**TO DO:** Where a line of the entries holds the string "hrmem", copy that line.

Content starts

-- ===== PORT A =====
def t_Positive_Clusters_Dict (t_references_d : List (Int × List Int)) (clu_d : List (Int × List Int)) : List (Int × List (Int × List Int)) :=
  let trd := pvAsPyDict t_references_d
  let clud := pvAsPyDict clu_d
  -- for t in t_references_d: … for c in clu_d: intersect, record if nonempty
  (trd.items.foldl
    (fun out p =>
      out.insert p.1
        ((clud.items.foldl
          (fun inn q =>
            let intersection_set := PySem.Set.inter p.2 q.2
            if 0 < intersection_set.length then inn.insert q.1 intersection_set else inn)
          (PySem.Dict.empty : PySem.Dict Int (List Int))).items))
    (PySem.Dict.empty : PySem.Dict Int (List (Int × List Int)))).items

-- ===== PORT B =====
-- node_clusters: for c in clu_d: for n in clu_d[c]: node_clusters.setdefault(n, []).append(c)
def pvNodeClusters (items : List (Int × List Int)) : PySem.Dict Int (List Int) :=
  items.foldl
    (fun d q => q.2.foldl (fun d n => d.modify n [] (fun cs => cs ++ [q.1])) d)
    PySem.Dict.empty

-- buckets: for r in refs: for c in node_clusters.get(r, ()): buckets.setdefault(c, set()).add(r)
def pvBuckets (idx : PySem.Dict Int (List Int)) (refs : List Int) : PySem.Dict Int (List Int) :=
  refs.foldl
    (fun b r => (idx.getD r []).foldl (fun b c => b.modify c [] (fun s => PySem.Set.add s r)) b)
    PySem.Dict.empty

def t_Positive_Clusters_Dict_alt (t_references_d : List (Int × List Int)) (clu_d : List (Int × List Int)) : List (Int × List (Int × List Int)) :=
  let clud := pvAsPyDict clu_d
  let idx := pvNodeClusters clud.items
  -- out[t] = {c: buckets[c] for c in clu_d if c in buckets}  (topic keys are distinct, so a map is exact)
  (pvAsPyDict t_references_d).items.map (fun p =>
    let b := pvBuckets idx p.2
    (p.1, clud.items.foldl (fun inn q => if b.contains q.1 then inn ++ [(q.1, b.getD q.1 [])] else inn) []))

-- ===== PRECONDITION & SPEC =====
def Spec_t_Positive_Clusters_Dict (t_references_d : List (Int × List Int)) (clu_d : List (Int × List Int)) (out : List (Int × List (Int × List Int))) : Prop := out = t_Positive_Clusters_Dict_alt t_references_d clu_d
instance (t_references_d : List (Int × List Int)) (clu_d : List (Int × List Int)) (out : List (Int × List (Int × List Int))) : Decidable (Spec_t_Positive_Clusters_Dict t_references_d clu_d out) := by unfold Spec_t_Positive_Clusters_Dict; infer_instance

-- ===== CLAIM (what is proved, stated in full; the proofs are below) =====
def Claim_equal_t_Positive_Clusters_Dict : Prop := ∀ (t_references_d : List (Int × List Int)) (clu_d : List (Int × List Int)), Dom_t_Positive_Clusters_Dict t_references_d clu_d → Spec_t_Positive_Clusters_Dict t_references_d clu_d (t_Positive_Clusters_Dict t_references_d clu_d)

-- ===== LEMMAS AND PROOFS =====

-- every value stored in a decoded dict is one of the listed values
lemma pv_values_mem (ps : List (Int × List Int)) (d : PySem.Dict Int (List Int)) (v : List Int)
    (h : v ∈ (ps.foldl (fun acc p => acc.insert p.1 p.2) d).values) :
    v ∈ d.values ∨ v ∈ ps.map (·.2) := by
  induction ps generalizing d with
  | nil => exact Or.inl h
  | cons p ps ih =>
    rcases ih _ h with h' | h'
    · rcases PySem.Dict.mem_values_insert d p.1 p.2 v (by exact h') with h'' | h''
      · exact Or.inr (by simp [h''])
      · exact Or.inl h''
    · exact Or.inr (by simp [List.mem_map] at h' ⊢; tauto)

-- decoded set values are duplicate-free
lemma pv_values_nodup (xs : List (Int × List Int)) (q : Int × List Int)
    (hq : q ∈ (pvAsPyDict xs).items) : q.2.Nodup := by
  have hv : q.2 ∈ (pvAsPyDict xs).values := by
    simp only [PySem.Dict.values, List.mem_map]; exact ⟨q, hq, rfl⟩
  have := pv_values_mem _ _ _ (by simpa [pvAsPyDict, PySem.Dict.ofList, PySem.Dict.update] using hv)
  rcases this with h | h
  · simp [PySem.Dict.empty, PySem.Dict.values] at h
  · simp only [List.map_map, List.mem_map] at h
    rcases h with ⟨p, _, hp⟩
    rw [← hp]
    exact PySem.Set.nodup_ofList p.2

-- shared combinator: filtering the flattened (element, tag) pairs by the first
-- component recovers, per source item, the tag iff the element occurs (Nodup sources)
lemma pv_flat_filter {α : Type} (l : List α) (g : α → List Int) (f : α → Int) (a : Int)
    (hnd : ∀ x ∈ l, (g x).Nodup) :
    ((l.flatMap (fun x => (g x).map (fun y => (y, f x)))).filter (fun pr => pr.1 == a)).map (·.2)
      = (l.filter (fun x => decide (a ∈ g x))).map f := by
  induction l with
  | nil => simp
  | cons x l ih =>
    have hx := hnd x (by simp)
    have ih' := ih (fun y hy => hnd y (by simp [hy]))
    simp only [List.flatMap_cons, List.filter_append, List.map_append, ih', List.filter_cons]
    have hhead : (((g x).map (fun y => (y, f x))).filter (fun pr => pr.1 == a)).map (·.2)
        = if a ∈ g x then [f x] else [] := by
      rw [List.filter_map]
      have : ((fun pr : Int × Int => pr.1 == a) ∘ fun y => (y, f x)) = fun y => y == a := rfl
      rw [this, List.filter_beq]
      by_cases h : a ∈ g x
      · rw [List.count_eq_one_of_mem hx h]; simp [h]
      · rw [List.count_eq_zero_of_not_mem h]; simp [h]
    rw [hhead]
    by_cases h : a ∈ g x <;> simp [h]

-- fold of modify-with-Set.add, getD shape
lemma pv_getD_foldl_modify_add (L : List (Int × Int)) (d : PySem.Dict Int (List Int)) (c : Int) :
    (L.foldl (fun d pr => d.modify pr.1 [] (fun s => PySem.Set.add s pr.2)) d).getD c []
      = PySem.Set.update (d.getD c []) ((L.filter (fun pr => pr.1 == c)).map (·.2)) := by
  induction L generalizing d with
  | nil => simp [PySem.Set.update]
  | cons pr L ih =>
    rw [List.foldl_cons, ih, List.filter_cons]
    by_cases h : pr.1 = c
    · simp only [h, beq_self_eq_true, if_pos, List.map_cons, PySem.Set.update_cons]
      have : (d.modify c [] (fun s => PySem.Set.add s pr.2)).getD c [] = PySem.Set.add (d.getD c []) pr.2 := by
        rw [PySem.Dict.getD_modify]; simp
      rw [this]
    · have hb : (pr.1 == c) = false := by simp [h]
      simp only [hb, if_neg, Bool.false_eq_true, not_false_iff]
      have : (d.modify pr.1 [] (fun s => PySem.Set.add s pr.2)).getD c [] = d.getD c [] := by
        rw [PySem.Dict.getD_modify]; simp [Ne.symm h]
      rw [this]

-- the two nested loops of B, flattened over the (element, tag) pair lists
lemma pv_idx_eq (items : List (Int × List Int)) :
    pvNodeClusters items
      = (items.flatMap (fun q => q.2.map (fun n => (n, q.1)))).foldl
          (fun d pr => d.modify pr.1 [] (fun cs => cs ++ [pr.2])) PySem.Dict.empty := by
  unfold pvNodeClusters
  rw [List.foldl_flatMap]
  apply PySem.List.foldl_congr_mem
  intro acc q _
  rw [List.foldl_map]

lemma pv_buckets_eq (idx : PySem.Dict Int (List Int)) (refs : List Int) :
    pvBuckets idx refs
      = (refs.flatMap (fun r => (idx.getD r []).map (fun c => (c, r)))).foldl
          (fun b pr => b.modify pr.1 [] (fun s => PySem.Set.add s pr.2)) PySem.Dict.empty := by
  unfold pvBuckets
  rw [List.foldl_flatMap]
  apply PySem.List.foldl_congr_mem
  intro acc r _
  rw [List.foldl_map]

-- characterisation of the inverted index
lemma pv_idx_getD (items : List (Int × List Int)) (r : Int)
    (hnd : ∀ q ∈ items, q.2.Nodup) :
    (pvNodeClusters items).getD r [] = (items.filter (fun q => decide (r ∈ q.2))).map (·.1) := by
  rw [pv_idx_eq, PySem.Dict.getD_foldl_modify_append]
  simp only [PySem.Dict.getD_empty, List.nil_append]
  exact pv_flat_filter items (fun q => q.2) (fun q => q.1) r hnd

-- characterisation of a topic's buckets
lemma pv_buckets_getD (idx : PySem.Dict Int (List Int)) (refs : List Int) (c : Int)
    (hr : refs.Nodup) (hidx : ∀ r ∈ refs, (idx.getD r []).Nodup) :
    (pvBuckets idx refs).getD c [] = refs.filter (fun r => decide (c ∈ idx.getD r [])) := by
  rw [pv_buckets_eq, pv_getD_foldl_modify_add]
  simp only [PySem.Dict.getD_empty]
  rw [PySem.Set.update_nil_left]
  rw [pv_flat_filter refs (fun r => idx.getD r []) (fun r => r) c hidx]
  simp only [List.map_id']
  exact PySem.Set.ofList_eq_self_of_nodup _ (List.Nodup.filter _ hr)

lemma pv_buckets_contains (idx : PySem.Dict Int (List Int)) (refs : List Int) (c : Int) :
    (pvBuckets idx refs).contains c = decide (∃ r ∈ refs, c ∈ idx.getD r []) := by
  rw [pv_buckets_eq, PySem.Dict.contains_eq_decide_mem_keys]
  rw [PySem.Dict.keys_foldl_modify_key _ Prod.fst [] (fun _ pr s => PySem.Set.add s pr.2) PySem.Dict.empty]
  simp only [PySem.Dict.keys_empty, PySem.Set.update_nil_left]
  apply decide_eq_decide.mpr
  simp only [PySem.Set.mem_ofList, List.mem_map, List.mem_flatMap]
  constructor
  · rintro ⟨pr, ⟨r, hr, hpr⟩, h1⟩
    rcases hpr with ⟨c', hc', rfl⟩
    exact ⟨r, hr, by simpa [← h1] using hc'⟩
  · rintro ⟨r, hr, hc⟩
    exact ⟨(c, r), ⟨r, hr, ⟨c, hc, rfl⟩⟩, rfl⟩

-- the dicts decoded by pvAsPyDict have duplicate-free key lists
lemma pv_keys_nodup (xs : List (Int × List Int)) : ((pvAsPyDict xs).items.map (·.1)).Nodup := by
  have := PySem.Dict.nodup_keys_ofList (xs.map (fun p => (p.1, PySem.Set.ofList p.2)))
  simpa [pvAsPyDict, PySem.Dict.keys] using this

-- ===== VERDICT (by name: the statement is the Claim_ definition above) =====
theorem t_Positive_Clusters_Dict_spec : Claim_equal_t_Positive_Clusters_Dict := by
  intro tr clu _
  show t_Positive_Clusters_Dict tr clu = t_Positive_Clusters_Dict_alt tr clu
  have hKeysClu := pv_keys_nodup clu
  have hValClu : ∀ q ∈ (pvAsPyDict clu).items, q.2.Nodup := fun q hq => pv_values_nodup clu q hq
  have hidxN : ∀ r : Int, ((pvNodeClusters (pvAsPyDict clu).items).getD r []).Nodup := by
    intro r
    rw [pv_idx_getD _ _ hValClu]
    exact (List.Sublist.map _ List.filter_sublist).nodup hKeysClu
  have hM : ∀ q ∈ (pvAsPyDict clu).items, ∀ r : Int,
      (q.1 ∈ (pvNodeClusters (pvAsPyDict clu).items).getD r []) ↔ r ∈ q.2 := by
    intro q hq r
    rw [pv_idx_getD _ _ hValClu]
    simp only [List.mem_map, List.mem_filter, decide_eq_true_eq]
    constructor
    · rintro ⟨q', ⟨hq', hrq'⟩, hfst⟩
      have := List.inj_on_of_nodup_map hKeysClu hq' hq hfst
      rwa [← this]
    · intro h; exact ⟨q, ⟨hq, h⟩, rfl⟩
  unfold t_Positive_Clusters_Dict t_Positive_Clusters_Dict_alt
  simp only []
  rw [PySem.Dict.items_foldl_insert_fresh (pvAsPyDict tr).items (fun p => p.1)
        (fun p => (List.foldl
            (fun inn q =>
              if 0 < (PySem.Set.inter p.2 q.2).length then inn.insert q.1 (PySem.Set.inter p.2 q.2) else inn)
            PySem.Dict.empty (pvAsPyDict clu).items).items)
        PySem.Dict.empty (fun a _ => by simp) (pv_keys_nodup tr)]
  simp only [show (PySem.Dict.empty : PySem.Dict Int (List (Int × List Int))).items = [] from rfl,
    List.nil_append]
  apply List.map_congr_left
  intro p hp
  have hrefs : p.2.Nodup := pv_values_nodup tr p hp
  -- A's inner loop: filter the clusters, then insert fresh keys
  rw [PySem.List.foldl_ite_eq_foldl_filter
        (p := fun q : Int × List Int => 0 < (PySem.Set.inter p.2 q.2).length)
        (f := fun inn q => inn.insert q.1 (PySem.Set.inter p.2 q.2))
        (l := (pvAsPyDict clu).items) (init := PySem.Dict.empty)]
  rw [PySem.Dict.items_foldl_insert_fresh
        ((pvAsPyDict clu).items.filter
          (fun q => decide (0 < (PySem.Set.inter p.2 q.2).length)))
        (fun q => q.1) (fun q => PySem.Set.inter p.2 q.2)
        PySem.Dict.empty (fun a _ => by simp)
        ((List.Sublist.map _ List.filter_sublist).nodup hKeysClu)]
  simp only [show (PySem.Dict.empty : PySem.Dict Int (List Int)).items = [] from rfl,
    List.nil_append]
  -- B's inner loop: append-if is filter + map
  rw [PySem.List.foldl_append_if _ _]
  simp only [List.nil_append]
  -- same filter …
  have hfil : (pvAsPyDict clu).items.filter
        (fun q => decide (0 < (PySem.Set.inter p.2 q.2).length))
      = (pvAsPyDict clu).items.filter
        (fun q => (pvBuckets (pvNodeClusters (pvAsPyDict clu).items) p.2).contains q.1) := by
    apply List.filter_congr
    intro q hq
    rw [pv_buckets_contains, decide_eq_decide]
    constructor
    · intro hlen
      rcases List.length_pos_iff_exists_mem.mp hlen with ⟨r, hrmem⟩
      unfold PySem.Set.inter at hrmem
      simp only [List.mem_filter, PySem.Set.contains_iff] at hrmem
      exact ⟨r, hrmem.1, (hM q hq r).mpr hrmem.2⟩
    · rintro ⟨r, hr, hc⟩
      apply List.length_pos_iff_exists_mem.mpr
      refine ⟨r, ?_⟩
      unfold PySem.Set.inter
      simp only [List.mem_filter, PySem.Set.contains_iff]
      exact ⟨hr, (hM q hq r).mp hc⟩
  rw [← hfil]
  -- … and the same values
  apply congrArg (Prod.mk p.1)
  apply List.map_congr_left
  intro q hq'
  have hq : q ∈ (pvAsPyDict clu).items := List.mem_of_mem_filter hq'
  apply congrArg (Prod.mk q.1)
  show PySem.Set.inter p.2 q.2
      = (pvBuckets (pvNodeClusters (pvAsPyDict clu).items) p.2).getD q.1 []
  rw [pv_buckets_getD _ _ _ hrefs (fun r _ => hidxN r)]
  unfold PySem.Set.inter
  apply List.filter_congr
  intro r _
  simp [hM q hq r]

Content ends

**EXPECTED OUTPUT:**
      rcases List.length_pos_iff_exists_mem.mp hlen with ⟨r, hrmem⟩
      unfold PySem.Set.inter at hrmem
      simp only [List.mem_filter, PySem.Set.contains_iff] at hrmem
      exact ⟨r, hrmem.1, (hM q hq r).mpr hrmem.2⟩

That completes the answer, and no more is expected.